---------- Material for this task ----------

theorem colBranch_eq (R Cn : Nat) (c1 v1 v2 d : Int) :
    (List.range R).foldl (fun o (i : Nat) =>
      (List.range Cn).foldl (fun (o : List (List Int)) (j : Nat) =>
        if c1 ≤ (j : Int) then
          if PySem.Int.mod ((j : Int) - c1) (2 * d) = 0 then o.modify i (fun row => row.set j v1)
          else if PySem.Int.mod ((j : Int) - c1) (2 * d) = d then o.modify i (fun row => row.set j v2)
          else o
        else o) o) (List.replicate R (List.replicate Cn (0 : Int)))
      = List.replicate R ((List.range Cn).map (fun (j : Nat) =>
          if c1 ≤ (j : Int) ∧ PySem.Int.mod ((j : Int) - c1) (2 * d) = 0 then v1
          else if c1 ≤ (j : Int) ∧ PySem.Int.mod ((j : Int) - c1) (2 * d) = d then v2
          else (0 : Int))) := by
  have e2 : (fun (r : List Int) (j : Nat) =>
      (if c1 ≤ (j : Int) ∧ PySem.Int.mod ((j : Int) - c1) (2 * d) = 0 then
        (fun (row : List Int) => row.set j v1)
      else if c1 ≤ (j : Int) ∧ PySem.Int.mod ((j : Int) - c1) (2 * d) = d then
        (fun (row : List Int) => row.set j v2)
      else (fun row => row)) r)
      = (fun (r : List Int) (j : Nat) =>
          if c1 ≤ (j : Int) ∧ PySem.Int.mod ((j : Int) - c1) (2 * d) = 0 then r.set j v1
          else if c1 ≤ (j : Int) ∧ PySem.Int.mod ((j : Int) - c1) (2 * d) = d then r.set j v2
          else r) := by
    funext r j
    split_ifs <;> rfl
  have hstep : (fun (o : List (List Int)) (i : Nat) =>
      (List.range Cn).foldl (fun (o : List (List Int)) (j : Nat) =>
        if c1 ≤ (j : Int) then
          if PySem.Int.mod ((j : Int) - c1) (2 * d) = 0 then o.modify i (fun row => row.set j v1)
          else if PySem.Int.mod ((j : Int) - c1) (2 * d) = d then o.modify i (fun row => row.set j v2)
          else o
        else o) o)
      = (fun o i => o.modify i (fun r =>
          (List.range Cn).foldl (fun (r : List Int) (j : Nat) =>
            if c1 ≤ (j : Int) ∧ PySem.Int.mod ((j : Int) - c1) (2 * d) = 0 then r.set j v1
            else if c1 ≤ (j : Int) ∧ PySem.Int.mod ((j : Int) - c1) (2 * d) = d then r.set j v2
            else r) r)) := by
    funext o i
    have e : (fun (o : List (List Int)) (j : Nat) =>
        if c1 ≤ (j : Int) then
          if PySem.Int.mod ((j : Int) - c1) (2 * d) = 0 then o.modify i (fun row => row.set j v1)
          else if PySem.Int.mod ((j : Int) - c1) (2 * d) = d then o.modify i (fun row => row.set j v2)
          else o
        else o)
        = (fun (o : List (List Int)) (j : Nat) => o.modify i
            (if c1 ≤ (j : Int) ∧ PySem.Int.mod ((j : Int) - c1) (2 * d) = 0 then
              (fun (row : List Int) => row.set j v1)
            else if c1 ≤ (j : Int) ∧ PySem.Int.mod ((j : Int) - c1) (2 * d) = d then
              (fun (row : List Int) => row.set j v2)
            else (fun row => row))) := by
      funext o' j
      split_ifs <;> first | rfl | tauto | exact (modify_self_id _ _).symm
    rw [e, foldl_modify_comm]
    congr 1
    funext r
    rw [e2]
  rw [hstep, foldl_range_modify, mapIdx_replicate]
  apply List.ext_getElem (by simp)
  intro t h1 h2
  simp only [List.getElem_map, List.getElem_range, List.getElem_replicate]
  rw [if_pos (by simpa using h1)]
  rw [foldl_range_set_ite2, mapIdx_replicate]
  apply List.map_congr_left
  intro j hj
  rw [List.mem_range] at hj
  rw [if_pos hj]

----------

» Instructions for the task
Transcribe the entries above word for word, from the first line through the line containing "have hstep : (fun", and nothing else.

» Exercise result
theorem colBranch_eq (R Cn : Nat) (c1 v1 v2 d : Int) :
    (List.range R).foldl (fun o (i : Nat) =>
      (List.range Cn).foldl (fun (o : List (List Int)) (j : Nat) =>
        if c1 ≤ (j : Int) then
          if PySem.Int.mod ((j : Int) - c1) (2 * d) = 0 then o.modify i (fun row => row.set j v1)
          else if PySem.Int.mod ((j : Int) - c1) (2 * d) = d then o.modify i (fun row => row.set j v2)
          else o
        else o) o) (List.replicate R (List.replicate Cn (0 : Int)))
      = List.replicate R ((List.range Cn).map (fun (j : Nat) =>
          if c1 ≤ (j : Int) ∧ PySem.Int.mod ((j : Int) - c1) (2 * d) = 0 then v1
          else if c1 ≤ (j : Int) ∧ PySem.Int.mod ((j : Int) - c1) (2 * d) = d then v2
          else (0 : Int))) := by
  have e2 : (fun (r : List Int) (j : Nat) =>
      (if c1 ≤ (j : Int) ∧ PySem.Int.mod ((j : Int) - c1) (2 * d) = 0 then
        (fun (row : List Int) => row.set j v1)
      else if c1 ≤ (j : Int) ∧ PySem.Int.mod ((j : Int) - c1) (2 * d) = d then
        (fun (row : List Int) => row.set j v2)
      else (fun row => row)) r)
      = (fun (r : List Int) (j : Nat) =>
          if c1 ≤ (j : Int) ∧ PySem.Int.mod ((j : Int) - c1) (2 * d) = 0 then r.set j v1
          else if c1 ≤ (j : Int) ∧ PySem.Int.mod ((j : Int) - c1) (2 * d) = d then r.set j v2
          else r) := by
    funext r j
    split_ifs <;> rfl
  have hstep : (fun (o : List (List Int)) (i : Nat) =>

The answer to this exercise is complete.